#### [TASK OBJECTIVE]
Your answer must hold only the lines below from the line containing "(cur.reverse ++ l.takeWhile" through the line containing "intro m l cur hm hlen", each reproduced exactly.

#### [DATA SUPPLIED]
-- pv_equiv track=rewrite | github.com/MitchPickGit/vic-building-rag | evaluate_ncc.py | matches_expected
-- ===== SOURCE A (Python) =====
-- def matches_expected(provision_id: str, expected_list: list[str]) -> bool:
--     """Did this provision_id match any of the expected provisions?
--     Match if exact, or if expected is a parent (e.g. expected 'H4P2'
--     matches retrieved 'H4P2(1)')."""
--     pid = provision_id.strip()
--     for exp in expected_list:
--         e = exp.strip()
--         if pid == e:
--             return True
--         # Parent match: expected 'H4P2' matches retrieved 'H4P2(1)' — strip subprov from pid
--         # and compare. The parent ID is pid up to the first '('.
--         bare = pid.split("(", 1)[0]
--         if bare == e:
--             return True
--         # Also accept if pid is the parent of expected ('H6P1' retrieved when 'H6P1(1)' expected)
--         bare_e = e.split("(", 1)[0]
--         if pid == bare_e:
--             return True
--     return False
-- ===== SOURCE B (Python) =====
-- def matches_expected(provision_id: str, expected_list: list[str]) -> bool:
--     """Did this provision_id match any of the expected provisions?
--     Group expected ids by their parent (prefix before the first '('),
--     recording whether the parent itself is expected and which full ids are;
--     then one lookup under provision_id's parent answers the question."""
--     index = {}  # parent -> [parent itself expected?, set of full (sub-provision) ids]
--     for exp in expected_list:
--         e = exp.strip()
--         parent = e.split("(", 1)[0]
--         entry = index.setdefault(parent, [False, set()])
--         if e == parent:
--             entry[0] = True
--         else:
--             entry[1].add(e)
--     pid = provision_id.strip()
--     entry = index.get(pid.split("(", 1)[0])
--     if entry is None:
--         return False
--     has_parent, fulls = entry
--     return has_parent or pid == pid.split("(", 1)[0] or pid in fulls
-- ===== Notes on version B (the rewrite author's own statement) =====
-- stated objective: alternative
-- what changed: Instead of scanning the list and running three equality tests per element, B groups the expected ids by their parent (prefix before the first '(') into a dict whose entries record whether the bare parent itself is expected and the set of full sub-provision ids, then answers with a single lookup under provision_id's parent; correctness rests on the identity that A's three tests hold for some element iff the parents coincide and one of the two ids is bare or they are equal.
import Mathlib
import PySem

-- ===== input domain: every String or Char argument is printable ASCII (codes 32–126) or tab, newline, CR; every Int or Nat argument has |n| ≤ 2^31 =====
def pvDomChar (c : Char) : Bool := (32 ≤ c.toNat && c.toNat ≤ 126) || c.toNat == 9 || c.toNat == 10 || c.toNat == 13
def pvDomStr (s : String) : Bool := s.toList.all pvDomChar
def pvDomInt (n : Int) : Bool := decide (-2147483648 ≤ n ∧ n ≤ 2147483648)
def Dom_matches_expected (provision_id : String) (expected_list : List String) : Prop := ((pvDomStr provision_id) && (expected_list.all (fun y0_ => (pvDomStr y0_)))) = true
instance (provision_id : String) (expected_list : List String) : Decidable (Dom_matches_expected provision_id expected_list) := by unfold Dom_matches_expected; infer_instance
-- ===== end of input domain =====

-- B groups the expected ids by their parent into a dict built once, then answers with one lookup (alternative decomposition; same cost).

-- ===== PORT A =====
-- s.split("(", 1)[0]  — split always returns a nonempty list, so [0] is its head
def pvBare (s : String) : String := ((PySem.Str.splitMax? s "(" 1).getD []).headD ""

def pvMatchLoop (pid : String) : List String → Bool
  | [] => false
  | exp :: rest =>
    let e := PySem.Str.strip exp
    if pid == e then true
    else
      let bare := pvBare pid
      if bare == e then true
      else
        let bare_e := pvBare e
        if pid == bare_e then true
        else pvMatchLoop pid rest

def matches_expected (provision_id : String) (expected_list : List String) : Bool :=
  pvMatchLoop (PySem.Str.strip provision_id) expected_list

-- ===== PORT B =====
-- the body of B's indexing loop: setdefault + in-place update of the entry = one overwriting insert
def pvIndexStep (idx : PySem.Dict String (Bool × PySem.Set String)) (exp : String) :
    PySem.Dict String (Bool × PySem.Set String) :=
  let e := PySem.Str.strip exp
  let parent := pvBare e
  let entry := (idx.get? parent).getD (false, PySem.Set.empty)
  let entry := if e == parent then (true, entry.2) else (entry.1, PySem.Set.add entry.2 e)
  idx.insert parent entry

def matches_expected_alt (provision_id : String) (expected_list : List String) : Bool :=
  let index := expected_list.foldl pvIndexStep PySem.Dict.empty
  let pid := PySem.Str.strip provision_id
  match index.get? (pvBare pid) with
  | none => false
  | some (has_parent, fulls) => has_parent || pid == pvBare pid || PySem.Set.contains fulls pid

-- ===== PRECONDITION & SPEC =====
def Spec_matches_expected (provision_id : String) (expected_list : List String) (out : Bool) : Prop := out = matches_expected_alt provision_id expected_list
instance (provision_id : String) (expected_list : List String) (out : Bool) : Decidable (Spec_matches_expected provision_id expected_list out) := by unfold Spec_matches_expected; infer_instance

-- ===== CLAIM (what is proved, stated in full; the proofs are below) =====
def Claim_equal_matches_expected : Prop := ∀ (provision_id : String) (expected_list : List String), Dom_matches_expected provision_id expected_list → Spec_matches_expected provision_id expected_list (matches_expected provision_id expected_list)

-- ===== LEMMAS AND PROOFS =====

-- splitOnMax.go: unfolding equations
theorem pvGo_nil (sep : List Char) (fuel m : Nat) (cur : List Char) (acc : List (List Char)) :
    PySem.Chars.splitOnMax.go sep fuel m [] cur acc = (cur.reverse :: acc).reverse := by
  cases fuel <;> simp [PySem.Chars.splitOnMax.go]

theorem pvGo_succ (sep : List Char) (fuel m : Nat) (c : Char) (rest cur : List Char) (acc : List (List Char)) :
    PySem.Chars.splitOnMax.go sep (fuel+1) m (c :: rest) cur acc =
      (if m = 0 then ((cur.reverse ++ (c :: rest)) :: acc).reverse
       else if sep.isPrefixOf (c :: rest) then
         PySem.Chars.splitOnMax.go sep fuel (m-1) (List.drop sep.length (c :: rest)) [] (cur.reverse :: acc)
       else PySem.Chars.splitOnMax.go sep fuel m rest (c :: cur) acc) := by
  simp [PySem.Chars.splitOnMax.go]

-- the accumulator of go is a prefix of the (reversed) result
theorem pvGo_acc (sep : List Char) (fuel : Nat) : ∀ (m : Nat) (l cur : List Char) (acc : List (List Char)),
    PySem.Chars.splitOnMax.go sep fuel m l cur acc =
      acc.reverse ++ PySem.Chars.splitOnMax.go sep fuel m l cur [] := by
  induction fuel with
  | zero =>
    intro m l cur acc
    simp [PySem.Chars.splitOnMax.go]
  | succ fuel ih =>
    intro m l cur acc
    cases l with
    | nil => simp [pvGo_nil]
    | cons c rest =>
      rw [pvGo_succ, pvGo_succ]
      split_ifs with h1 h2
      · simp
      · rw [ih (m-1) _ [] (cur.reverse :: acc), ih (m-1) _ [] [cur.reverse]]
        simp
      · exact ih m rest (c :: cur) acc

-- first chunk of go with a nonzero budget = everything up to the first '('
theorem pvGo_first (fuel : Nat) : ∀ (m : Nat) (l cur : List Char), m ≠ 0 → l.length ≤ fuel →
    ∃ rest, PySem.Chars.splitOnMax.go ['('] fuel m l cur [] =
      (cur.reverse ++ l.takeWhile (· ≠ '(')) :: rest := by
  induction fuel with
  | zero =>
    intro m l cur _ hlen
    have : l = [] := List.eq_nil_of_length_eq_zero (Nat.le_zero.mp hlen)
    subst this
    exact ⟨[], by simp [pvGo_nil]⟩
  | succ fuel ih =>
    intro m l cur hm hlen
    cases l with
    | nil => exact ⟨[], by simp [pvGo_nil]⟩
    | cons c rest =>
      rw [pvGo_succ]
      simp only [if_neg hm]
      by_cases hc : c = '('
      · have hpre : List.isPrefixOf ['('] (c :: rest) = true := by
          simp [List.isPrefixOf, hc]
        rw [if_pos hpre, pvGo_acc]
        refine ⟨PySem.Chars.splitOnMax.go ['('] fuel (m-1) (List.drop 1 (c :: rest)) [] [], ?_⟩
        simp [List.takeWhile, hc]
      · have hpre : List.isPrefixOf ['('] (c :: rest) = false := by
          simp [List.isPrefixOf]
          intro h; exact absurd h.symm hc
        rw [if_neg (by simp [hpre])]
        obtain ⟨tail, htail⟩ := ih m rest (c :: cur) hm (by simpa using Nat.lt_succ_iff.mp (Nat.lt_of_lt_of_le (Nat.lt_succ_self _) (by simpa using hlen)))
        refine ⟨tail, ?_⟩
        rw [htail]
        simp [List.takeWhile, hc]

-- pvBare is "take up to the first '('"
theorem pvBare_eq (s : String) : pvBare s = String.ofList (s.toList.takeWhile (· ≠ '(')) := by
  obtain ⟨rest, hrest⟩ := pvGo_first (s.toList.length + 1) 1 s.toList [] (by decide) (by omega)
  have h1 : pvBare s =
      ((PySem.Chars.splitOnMax.go ['('] (s.toList.length + 1) 1 s.toList [] []).map
        String.ofList).headD "" := rfl
  rw [h1, hrest]
  simp

theorem pvTakeWhile_idem {α : Type} (p : α → Bool) (l : List α) :
    (l.takeWhile p).takeWhile p = l.takeWhile p := by
  induction l with
  | nil => rfl
  | cons c rest ih =>
    by_cases hc : p c = true
    · simp [List.takeWhile, hc, ih]
    · simp [List.takeWhile, hc]

theorem pvBare_idem (s : String) : pvBare (pvBare s) = pvBare s := by
  rw [pvBare_eq s, pvBare_eq]
  congr 1
  simp only [String.toList_ofList]
  exact pvTakeWhile_idem _ _

-- per-element: A's three tests = "same parent, and one of the two is bare or they are equal"
theorem pvCond_eq (pid e : String) :
    (pid == e || pvBare pid == e || pid == pvBare e) =
      ((pvBare e == pvBare pid) && (e == pvBare e || pid == pvBare pid || pid == e)) := by
  rw [Bool.eq_iff_iff]
  simp only [Bool.or_eq_true, Bool.and_eq_true, beq_iff_eq]
  constructor
  · rintro ((h | h) | h)
    · exact ⟨by rw [h], Or.inr h⟩
    · refine ⟨?_, Or.inl (Or.inl ?_)⟩ <;> rw [← h, pvBare_idem]
    · refine ⟨?_, Or.inl (Or.inr ?_)⟩ <;> rw [h, pvBare_idem]
  · rintro ⟨hb, ((h | h) | h)⟩
    · exact Or.inl (Or.inr (h.trans hb).symm)
    · exact Or.inr (h.trans hb.symm)
    · exact Or.inl (Or.inl h)

-- A's loop is the disjunction of the three per-element tests over the list
theorem pvMatchLoop_eq_any (pid : String) (l : List String) :
    pvMatchLoop pid l =
      l.any (fun exp => pid == PySem.Str.strip exp || pvBare pid == PySem.Str.strip exp
        || pid == pvBare (PySem.Str.strip exp)) := by
  induction l with
  | nil => rfl
  | cons exp rest ih =>
    simp only [pvMatchLoop, List.any_cons, ih]
    split_ifs with h1 h2 h3
    · simp [h1]
    · simp [h2]
    · simp [h3]
    · simp [h1, h2, h3]

-- what B's final lookup computes on a given dict
def pvLook (pid : String) (idx : PySem.Dict String (Bool × PySem.Set String)) : Bool :=
  match idx.get? (pvBare pid) with
  | none => false
  | some (has_parent, fulls) => has_parent || pid == pvBare pid || PySem.Set.contains fulls pid

-- one indexing step after the lookup = old lookup OR this element's test
theorem pvLook_step (pid : String) (idx : PySem.Dict String (Bool × PySem.Set String)) (exp : String) :
    pvLook pid (pvIndexStep idx exp) =
      (pvLook pid idx ||
        ((pvBare (PySem.Str.strip exp) == pvBare pid) &&
          (PySem.Str.strip exp == pvBare (PySem.Str.strip exp) || pid == pvBare pid || pid == PySem.Str.strip exp))) := by
  have hstep : pvIndexStep idx exp =
      idx.insert (pvBare (PySem.Str.strip exp))
        (if PySem.Str.strip exp == pvBare (PySem.Str.strip exp)
          then (true, ((idx.get? (pvBare (PySem.Str.strip exp))).getD (false, PySem.Set.empty)).2)
          else (((idx.get? (pvBare (PySem.Str.strip exp))).getD (false, PySem.Set.empty)).1,
                PySem.Set.add ((idx.get? (pvBare (PySem.Str.strip exp))).getD (false, PySem.Set.empty)).2
                  (PySem.Str.strip exp))) := rfl
  generalize PySem.Str.strip exp = e at hstep ⊢
  rw [hstep]
  unfold pvLook
  rw [PySem.Dict.get?_insert]
  by_cases hk : pvBare pid = pvBare e
  · rw [if_pos hk, hk]
    by_cases hbe : (e == pvBare e) = true
    · rw [if_pos hbe]
      cases hg : idx.get? (pvBare e) with
      | none => simp [hbe]
      | some v =>
        cases v with
        | mk b f => simp [hbe]
    · rw [if_neg hbe]
      cases hg : idx.get? (pvBare e) with
      | none =>
        rw [Bool.eq_iff_iff]
        simp [hbe, PySem.Set.contains, PySem.Set.empty]
      | some v =>
        cases v with
        | mk b f =>
          rw [Bool.eq_iff_iff]
          simp [hbe]
          tauto
  · rw [if_neg hk]
    have hne : (pvBare e == pvBare pid) = false := by
      simp only [beq_eq_false_iff_ne, ne_eq]; exact fun h => hk h.symm
    simp [hne]

-- folding the index over a list, seen through the final lookup
theorem pvLook_foldl (pid : String) (l : List String) :
    ∀ idx, pvLook pid (l.foldl pvIndexStep idx) =
      (pvLook pid idx ||
        l.any (fun exp => (pvBare (PySem.Str.strip exp) == pvBare pid) &&
          (PySem.Str.strip exp == pvBare (PySem.Str.strip exp) || pid == pvBare pid || pid == PySem.Str.strip exp))) := by
  induction l with
  | nil => intro idx; simp
  | cons exp rest ih =>
    intro idx
    simp only [List.foldl_cons, ih, pvLook_step, List.any_cons]
    rw [Bool.or_assoc]

-- ===== VERDICT (by name: the statement is the Claim_ definition above) =====
set_option maxHeartbeats 1000000 in
theorem matches_expected_spec : Claim_equal_matches_expected := by
  intro provision_id expected_list _
  unfold Spec_matches_expected matches_expected
  have hB : matches_expected_alt provision_id expected_list
      = pvLook (PySem.Str.strip provision_id) (expected_list.foldl pvIndexStep PySem.Dict.empty) := rfl
  rw [hB, pvLook_foldl, pvMatchLoop_eq_any]
  have hEmpty : pvLook (PySem.Str.strip provision_id) PySem.Dict.empty = false := by
    simp [pvLook, PySem.Dict.get?_empty]
  rw [hEmpty, Bool.false_or]
  congr 1
  funext exp
  exact pvCond_eq (PySem.Str.strip provision_id) (PySem.Str.strip exp)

#### [SOLUTION TO THE EXERCISE]
      (cur.reverse ++ l.takeWhile (· ≠ '(')) :: rest := by
  induction fuel with
  | zero =>
    intro m l cur _ hlen
    have : l = [] := List.eq_nil_of_length_eq_zero (Nat.le_zero.mp hlen)
    subst this
    exact ⟨[], by simp [pvGo_nil]⟩
  | succ fuel ih =>
    intro m l cur hm hlen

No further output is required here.